··· DATA ···
theorem crawl_prefix (g : List (String × List String)) :
    ∀ (fuel : Nat) (order : List (String × Option String)) (seen : PySem.Set String) (i : Nat),
    ∃ ex, crawl g fuel order seen i = order ++ ex := by
  intro fuel
  induction fuel with
  | zero => intro order seen i; exact ⟨[], by simp [crawl]⟩
  | succ n ih =>
    intro order seen i
    by_cases hi : i < order.length
    · simp only [crawl, dif_pos hi]
      obtain ⟨ex1, he1⟩ := crawlStep_prefix order seen (order[i]'hi).1 ((PySem.Dict.mk g).getD (order[i]'hi).1 [])
      obtain ⟨ex2, he2⟩ := ih (crawlStep order seen (order[i]'hi).1 ((PySem.Dict.mk g).getD (order[i]'hi).1 [])).1 (crawlStep order seen (order[i]'hi).1 ((PySem.Dict.mk g).getD (order[i]'hi).1 [])).2 (i+1)
      exact ⟨ex1 ++ ex2, by rw [he2, he1, List.append_assoc]⟩
    · exact ⟨[], by simp [crawl, dif_neg hi]⟩


theorem bfs_head (g : List (String × List String)) (root : String) :
    ∃ t, bfs g root = (root, none) :: t := by
  rw [bfs_eq_crawl]
  obtain ⟨ex, hex⟩ := crawl_prefix g _ [(root, none)] (PySem.Set.ofList [root]) 0
  exact ⟨ex, by simpa using hex⟩


theorem crawl_nodup_keys (g : List (String × List String)) :
    ∀ (fuel : Nat) (order : List (String × Option String)) (seen : PySem.Set String) (i : Nat),
    order.map Prod.fst = seen → (order.map Prod.fst).Nodup → i ≤ order.length →
    ((crawl g fuel order seen i).map Prod.fst).Nodup := by
  intro fuel
  induction fuel with
  | zero => intro order seen i _ h2 _; simpa [crawl] using h2
  | succ n ih =>
    intro order seen i h1 h2 h3
    by_cases hi : i < order.length
    · simp only [crawl, dif_pos hi]
      have hinv : BfsInv (PySem.Dict.mk order) ((order.drop (i+1)).map Prod.fst)
          order seen (i+1) := ⟨rfl, h1, h2, by omega, rfl⟩
      have := inv_step (order[i]'hi).1 ((PySem.Dict.mk g).getD (order[i]'hi).1 [])
        (PySem.Dict.mk order) _ order seen (i+1) hinv
      exact ih _ _ (i+1) this.2.1 this.2.2.1 this.2.2.2.1
    · simpa [crawl, dif_neg hi] using h2
theorem sorted_rev_split_max {α : Type} (key : α → Int) (t : Int) (xs : List α)
    (h : ∀ x ∈ xs, key x ≤ t) :
    PySem.List.sorted xs key true =
      xs.filter (fun x => decide (key x = t)) ++
        PySem.List.sorted (xs.filter (fun x => decide (key x ≠ t))) key true := by
  induction xs using List.reverseRecOn with
  | nil => simp [PySem.List.sorted]
  | append_singleton ys x ih =>
    have hys : ∀ y ∈ ys, key y ≤ t := fun y hy => h y (by simp [hy])
    have hx : key x ≤ t := h x (by simp)
    have hstep : PySem.List.sorted (ys ++ [x]) key true =
        PySem.List.insertBy (fun a b => decide (key b < key a)) x (PySem.List.sorted ys key true) := by
      rw [PySem.List.sorted_rev_eq_foldl_insertBy, PySem.List.sorted_rev_eq_foldl_insertBy,
        List.foldl_append]
      simp
    rw [hstep, ih hys, List.filter_append, List.filter_append]
    by_cases hxt : key x = t
    · have hF : ∀ y ∈ ys.filter (fun y => decide (key y = t)),
          (fun a b => decide (key b < key a)) x y = false := by
        intro y hy
        have := (List.mem_filter.mp hy).2
        simp at this ⊢
        omega
      rw [insertBy_append_of_not_before _ _ _ _ hF]
      have hR : PySem.List.insertBy (fun a b => decide (key b < key a)) x
          (PySem.List.sorted (ys.filter (fun y => decide (key y ≠ t))) key true) =
          x :: PySem.List.sorted (ys.filter (fun y => decide (key y ≠ t))) key true := by
        cases hRv : PySem.List.sorted (ys.filter (fun y => decide (key y ≠ t))) key true with
        | nil => rfl
        | cons r rs =>
          have hr : r ∈ ys.filter (fun y => decide (key y ≠ t)) := by
            rw [← PySem.List.mem_sorted (ys.filter (fun y => decide (key y ≠ t))) key true]
            rw [hRv]; simp
          have h1 := hys r (List.mem_filter.mp hr).1
          have h2 := (List.mem_filter.mp hr).2
          simp at h2
          have : key r < key x := by omega
          simp [PySem.List.insertBy, this]
      rw [hR]
      simp [hxt]
    · have hF : ∀ y ∈ ys.filter (fun y => decide (key y = t)),
          (fun a b => decide (key b < key a)) x y = false := by
        intro y hy
        have := (List.mem_filter.mp hy).2
        simp at this ⊢
        omega
      rw [insertBy_append_of_not_before _ _ _ _ hF]
      have hend : PySem.List.sorted (ys.filter (fun y => !decide (key y = t)) ++ [x]) key true =
          PySem.List.insertBy (fun a b => decide (key b < key a)) x
            (PySem.List.sorted (ys.filter (fun y => !decide (key y = t))) key true) := by
        rw [PySem.List.sorted_rev_eq_foldl_insertBy, PySem.List.sorted_rev_eq_foldl_insertBy,
          List.foldl_append]
        simp
      simp only [List.filter_cons, List.filter_nil, decide_not]
      simp [hxt]
      rw [hend]

theorem pyRange_down (n : Nat) :
    PySem.List.pyRange (n : Int) 0 (-1) = (List.range n).map (fun k : Nat => (n : Int) - (k : Int)) := by
  cases n with
  | zero => simp [PySem.List.pyRange]
  | succ m =>
    simp only [PySem.List.pyRange]
    rw [if_neg (by norm_num), if_neg (by norm_num), if_pos (by positivity : (0:Int) < ((m+1:Nat) : Int))]
    have h1 : ((((m+1:Nat):Int) - 0 + - -1 - 1) / - -1).toNat = m + 1 := by norm_num
    rw [h1]
    apply List.map_congr_left
    intro k _
    push_cast
    ring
···
## WHAT YOU WILL DO
Tally every line of the entries that contains the word "theorem", and respond with that number only.

## ANSWER BELOW
5